*** Opening of Data extracts ***
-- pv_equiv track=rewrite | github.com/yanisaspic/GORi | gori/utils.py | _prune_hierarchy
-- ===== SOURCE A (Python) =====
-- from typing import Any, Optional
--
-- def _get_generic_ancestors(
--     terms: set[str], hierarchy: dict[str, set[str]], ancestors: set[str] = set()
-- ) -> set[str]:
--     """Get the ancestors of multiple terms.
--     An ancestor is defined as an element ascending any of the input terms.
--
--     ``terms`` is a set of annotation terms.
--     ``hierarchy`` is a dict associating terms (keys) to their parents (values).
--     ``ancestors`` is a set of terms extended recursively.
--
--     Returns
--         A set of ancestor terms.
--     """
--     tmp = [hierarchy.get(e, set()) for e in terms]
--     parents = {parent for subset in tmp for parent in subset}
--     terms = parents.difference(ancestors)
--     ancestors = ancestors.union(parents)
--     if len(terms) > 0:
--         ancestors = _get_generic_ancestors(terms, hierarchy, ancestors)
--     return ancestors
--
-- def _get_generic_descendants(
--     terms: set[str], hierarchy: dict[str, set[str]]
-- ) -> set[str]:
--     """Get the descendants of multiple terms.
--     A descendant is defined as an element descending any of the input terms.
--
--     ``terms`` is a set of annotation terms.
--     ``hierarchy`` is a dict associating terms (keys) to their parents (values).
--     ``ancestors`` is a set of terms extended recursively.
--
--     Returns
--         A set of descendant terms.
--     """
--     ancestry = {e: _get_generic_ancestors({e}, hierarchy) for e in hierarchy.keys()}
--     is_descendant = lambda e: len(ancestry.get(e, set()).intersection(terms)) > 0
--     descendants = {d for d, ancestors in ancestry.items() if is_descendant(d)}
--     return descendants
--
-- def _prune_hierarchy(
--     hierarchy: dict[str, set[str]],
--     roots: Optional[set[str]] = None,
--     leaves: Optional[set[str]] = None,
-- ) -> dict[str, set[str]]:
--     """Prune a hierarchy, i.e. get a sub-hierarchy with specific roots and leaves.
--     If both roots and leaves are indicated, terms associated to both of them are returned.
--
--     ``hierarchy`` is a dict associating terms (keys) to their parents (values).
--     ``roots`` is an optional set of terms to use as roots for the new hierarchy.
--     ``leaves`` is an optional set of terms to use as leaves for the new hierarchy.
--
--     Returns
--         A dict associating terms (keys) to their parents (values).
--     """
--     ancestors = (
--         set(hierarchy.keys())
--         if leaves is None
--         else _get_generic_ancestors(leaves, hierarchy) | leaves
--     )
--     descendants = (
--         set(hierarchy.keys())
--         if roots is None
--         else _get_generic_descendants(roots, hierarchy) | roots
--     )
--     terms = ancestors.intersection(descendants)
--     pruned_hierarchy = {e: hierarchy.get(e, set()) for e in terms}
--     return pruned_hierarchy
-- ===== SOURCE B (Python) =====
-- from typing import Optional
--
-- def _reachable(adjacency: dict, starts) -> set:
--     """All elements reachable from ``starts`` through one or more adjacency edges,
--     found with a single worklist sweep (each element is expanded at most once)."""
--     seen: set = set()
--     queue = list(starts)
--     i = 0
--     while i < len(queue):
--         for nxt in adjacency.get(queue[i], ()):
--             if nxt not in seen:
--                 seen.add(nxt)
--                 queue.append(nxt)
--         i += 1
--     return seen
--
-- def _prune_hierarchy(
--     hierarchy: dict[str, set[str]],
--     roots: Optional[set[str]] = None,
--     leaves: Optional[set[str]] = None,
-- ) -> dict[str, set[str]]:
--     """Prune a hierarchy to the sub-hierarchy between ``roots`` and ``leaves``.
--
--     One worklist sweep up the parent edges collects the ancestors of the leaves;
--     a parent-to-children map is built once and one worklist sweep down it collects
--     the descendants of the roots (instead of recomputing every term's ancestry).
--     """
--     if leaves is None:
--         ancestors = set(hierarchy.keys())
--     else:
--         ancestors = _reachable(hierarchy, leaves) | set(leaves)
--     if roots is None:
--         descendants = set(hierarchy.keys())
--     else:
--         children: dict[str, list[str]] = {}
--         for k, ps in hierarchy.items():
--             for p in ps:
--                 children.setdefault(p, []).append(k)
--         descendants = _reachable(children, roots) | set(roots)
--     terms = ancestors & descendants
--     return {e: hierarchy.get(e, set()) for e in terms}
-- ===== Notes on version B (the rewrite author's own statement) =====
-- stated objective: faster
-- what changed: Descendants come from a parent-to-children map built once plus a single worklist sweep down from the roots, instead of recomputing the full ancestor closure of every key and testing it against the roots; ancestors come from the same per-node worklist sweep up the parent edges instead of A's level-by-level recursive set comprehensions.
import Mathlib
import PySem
*** Close of Data extracts ***
Retype all of the records so that every line matches the original exactly.

-- pv_equiv track=rewrite | github.com/yanisaspic/GORi | gori/utils.py | _prune_hierarchy
-- ===== SOURCE A (Python) =====
-- from typing import Any, Optional
--
-- def _get_generic_ancestors(
--     terms: set[str], hierarchy: dict[str, set[str]], ancestors: set[str] = set()
-- ) -> set[str]:
--     """Get the ancestors of multiple terms.
--     An ancestor is defined as an element ascending any of the input terms.
--
--     ``terms`` is a set of annotation terms.
--     ``hierarchy`` is a dict associating terms (keys) to their parents (values).
--     ``ancestors`` is a set of terms extended recursively.
--
--     Returns
--         A set of ancestor terms.
--     """
--     tmp = [hierarchy.get(e, set()) for e in terms]
--     parents = {parent for subset in tmp for parent in subset}
--     terms = parents.difference(ancestors)
--     ancestors = ancestors.union(parents)
--     if len(terms) > 0:
--         ancestors = _get_generic_ancestors(terms, hierarchy, ancestors)
--     return ancestors
--
-- def _get_generic_descendants(
--     terms: set[str], hierarchy: dict[str, set[str]]
-- ) -> set[str]:
--     """Get the descendants of multiple terms.
--     A descendant is defined as an element descending any of the input terms.
--
--     ``terms`` is a set of annotation terms.
--     ``hierarchy`` is a dict associating terms (keys) to their parents (values).
--     ``ancestors`` is a set of terms extended recursively.
--
--     Returns
--         A set of descendant terms.
--     """
--     ancestry = {e: _get_generic_ancestors({e}, hierarchy) for e in hierarchy.keys()}
--     is_descendant = lambda e: len(ancestry.get(e, set()).intersection(terms)) > 0
--     descendants = {d for d, ancestors in ancestry.items() if is_descendant(d)}
--     return descendants
--
-- def _prune_hierarchy(
--     hierarchy: dict[str, set[str]],
--     roots: Optional[set[str]] = None,
--     leaves: Optional[set[str]] = None,
-- ) -> dict[str, set[str]]:
--     """Prune a hierarchy, i.e. get a sub-hierarchy with specific roots and leaves.
--     If both roots and leaves are indicated, terms associated to both of them are returned.
--
--     ``hierarchy`` is a dict associating terms (keys) to their parents (values).
--     ``roots`` is an optional set of terms to use as roots for the new hierarchy.
--     ``leaves`` is an optional set of terms to use as leaves for the new hierarchy.
--
--     Returns
--         A dict associating terms (keys) to their parents (values).
--     """
--     ancestors = (
--         set(hierarchy.keys())
--         if leaves is None
--         else _get_generic_ancestors(leaves, hierarchy) | leaves
--     )
--     descendants = (
--         set(hierarchy.keys())
--         if roots is None
--         else _get_generic_descendants(roots, hierarchy) | roots
--     )
--     terms = ancestors.intersection(descendants)
--     pruned_hierarchy = {e: hierarchy.get(e, set()) for e in terms}
--     return pruned_hierarchy
-- ===== SOURCE B (Python) =====
-- from typing import Optional
--
-- def _reachable(adjacency: dict, starts) -> set:
--     """All elements reachable from ``starts`` through one or more adjacency edges,
--     found with a single worklist sweep (each element is expanded at most once)."""
--     seen: set = set()
--     queue = list(starts)
--     i = 0
--     while i < len(queue):
--         for nxt in adjacency.get(queue[i], ()):
--             if nxt not in seen:
--                 seen.add(nxt)
--                 queue.append(nxt)
--         i += 1
--     return seen
--
-- def _prune_hierarchy(
--     hierarchy: dict[str, set[str]],
--     roots: Optional[set[str]] = None,
--     leaves: Optional[set[str]] = None,
-- ) -> dict[str, set[str]]:
--     """Prune a hierarchy to the sub-hierarchy between ``roots`` and ``leaves``.
--
--     One worklist sweep up the parent edges collects the ancestors of the leaves;
--     a parent-to-children map is built once and one worklist sweep down it collects
--     the descendants of the roots (instead of recomputing every term's ancestry).
--     """
--     if leaves is None:
--         ancestors = set(hierarchy.keys())
--     else:
--         ancestors = _reachable(hierarchy, leaves) | set(leaves)
--     if roots is None:
--         descendants = set(hierarchy.keys())
--     else:
--         children: dict[str, list[str]] = {}
--         for k, ps in hierarchy.items():
--             for p in ps:
--                 children.setdefault(p, []).append(k)
--         descendants = _reachable(children, roots) | set(roots)
--     terms = ancestors & descendants
--     return {e: hierarchy.get(e, set()) for e in terms}
-- ===== Notes on version B (the rewrite author's own statement) =====
-- stated objective: faster
-- what changed: Descendants come from a parent-to-children map built once plus a single worklist sweep down from the roots, instead of recomputing the full ancestor closure of every key and testing it against the roots; ancestors come from the same per-node worklist sweep up the parent edges instead of A's level-by-level recursive set comprehensions.
import Mathlib
import PySem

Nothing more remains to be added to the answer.